(SOURCE INFORMATION Opens)

-- B interleaves each item's (freq, dur) pairs into one flat list ONCE and cuts it into fixed-width
-- windows by slicing, instead of A's index-stepping while loop that re-zips a pair of slices per
-- window (objective: alternative decomposition, same cost; return value only, no mutation).

-- ===== PORT A =====
-- one item's while loop; fuel = freqs.length + 1 bounds the number of iterations under Pre_
def pvAItemLoop (t : Int) (freqs durs : List Int) (maxP : Option Int) (tl : Option Int)
    (pad : Int) (eos : Option Int) : Nat → Int → List (List Int) → List (List Int)
  | 0, _, acc => acc
  | Nat.succ fuel, i, acc =>
    if i < (freqs.length : Int) then
      -- end = i + max_pairs_per_seq if max_pairs_per_seq else len(freqs)
      let endI : Int := match maxP with
        | some m => if m ≠ 0 then i + m else (freqs.length : Int)
        | none => (freqs.length : Int)
      -- for f, d in zip(freqs[i:end], durs[i:end]): seq.extend([f, d])
      let pairs := (PySem.List.slice freqs (some i) (some endI)).zip
                   (PySem.List.slice durs (some i) (some endI))
      let seq := pairs.foldl (fun s fd => s ++ [fd.1, fd.2]) [t]
      let seq2 := match eos with
        | some e => seq ++ [e]
        | none => seq
      let seq3 := match tl with
        | some L => if (seq2.length : Int) < L
                    then seq2 ++ List.replicate (L - (seq2.length : Int)).toNat pad
                    else seq2
        | none => seq2
      pvAItemLoop t freqs durs maxP tl pad eos fuel endI (acc ++ [seq3])
    else acc

def build_token_sequences (type_tokens : List Int) (freq_tokens : List (List Int)) (dur_tokens : List (List Int)) (target_length : Option Int) (pad_token : Int) (eos_token : Option Int) : List (List Int) :=
  (type_tokens.zip (freq_tokens.zip dur_tokens)).foldl
    (fun acc it =>
      let t := it.1
      let freqs := it.2.1
      let durs := it.2.2
      let maxP : Option Int := match target_length with
        | some L => some (PySem.Int.floordiv (L - 2) 2)
        | none => none
      pvAItemLoop t freqs durs maxP target_length pad_token eos_token (freqs.length + 1) 0 acc)
    []

-- ===== PORT B =====
def build_token_sequences_alt (type_tokens : List Int) (freq_tokens : List (List Int)) (dur_tokens : List (List Int)) (target_length : Option Int) (pad_token : Int) (eos_token : Option Int) : List (List Int) :=
  (type_tokens.zip (freq_tokens.zip dur_tokens)).foldl
    (fun out it =>
      let t := it.1
      let freqs := it.2.1
      let durs := it.2.2
      -- flat = [x for fd in zip(freqs, durs) for x in fd]
      let flat := (freqs.zip durs).flatMap (fun fd => [fd.1, fd.2])
      let windows : List (List Int) := match target_length with
        | none => if flat ≠ [] then [flat] else []
        | some L =>
          let w : Int := 2 * PySem.Int.floordiv (L - 2) 2
          (PySem.List.pyRange 0 (flat.length : Int) w).map
            (fun j => PySem.List.slice flat (some j) (some (j + w)))
      windows.foldl
        (fun out chunk =>
          let seq := [t] ++ chunk
          let seq2 := match eos_token with
            | some e => seq ++ [e]
            | none => seq
          let seq3 := match target_length with
            | some L => if (seq2.length : Int) < L
                        then seq2 ++ List.replicate (L - (seq2.length : Int)).toNat pad_token
                        else seq2
            | none => seq2
          out ++ [seq3])
        out)
    []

(SOURCE INFORMATION Closes)

◆ PROMPT: Here the job is to transcribe the lines from the first line of the data through the line containing "none => none", inclusive, exactly and with nothing else.

◆ ANSWER BOX:
-- B interleaves each item's (freq, dur) pairs into one flat list ONCE and cuts it into fixed-width
-- windows by slicing, instead of A's index-stepping while loop that re-zips a pair of slices per
-- window (objective: alternative decomposition, same cost; return value only, no mutation).

-- ===== PORT A =====
-- one item's while loop; fuel = freqs.length + 1 bounds the number of iterations under Pre_
def pvAItemLoop (t : Int) (freqs durs : List Int) (maxP : Option Int) (tl : Option Int)
    (pad : Int) (eos : Option Int) : Nat → Int → List (List Int) → List (List Int)
  | 0, _, acc => acc
  | Nat.succ fuel, i, acc =>
    if i < (freqs.length : Int) then
      -- end = i + max_pairs_per_seq if max_pairs_per_seq else len(freqs)
      let endI : Int := match maxP with
        | some m => if m ≠ 0 then i + m else (freqs.length : Int)
        | none => (freqs.length : Int)
      -- for f, d in zip(freqs[i:end], durs[i:end]): seq.extend([f, d])
      let pairs := (PySem.List.slice freqs (some i) (some endI)).zip
                   (PySem.List.slice durs (some i) (some endI))
      let seq := pairs.foldl (fun s fd => s ++ [fd.1, fd.2]) [t]
      let seq2 := match eos with
        | some e => seq ++ [e]
        | none => seq
      let seq3 := match tl with
        | some L => if (seq2.length : Int) < L
                    then seq2 ++ List.replicate (L - (seq2.length : Int)).toNat pad
                    else seq2
        | none => seq2
      pvAItemLoop t freqs durs maxP tl pad eos fuel endI (acc ++ [seq3])
    else acc

def build_token_sequences (type_tokens : List Int) (freq_tokens : List (List Int)) (dur_tokens : List (List Int)) (target_length : Option Int) (pad_token : Int) (eos_token : Option Int) : List (List Int) :=
  (type_tokens.zip (freq_tokens.zip dur_tokens)).foldl
    (fun acc it =>
      let t := it.1
      let freqs := it.2.1
      let durs := it.2.2
      let maxP : Option Int := match target_length with
        | some L => some (PySem.Int.floordiv (L - 2) 2)
        | none => none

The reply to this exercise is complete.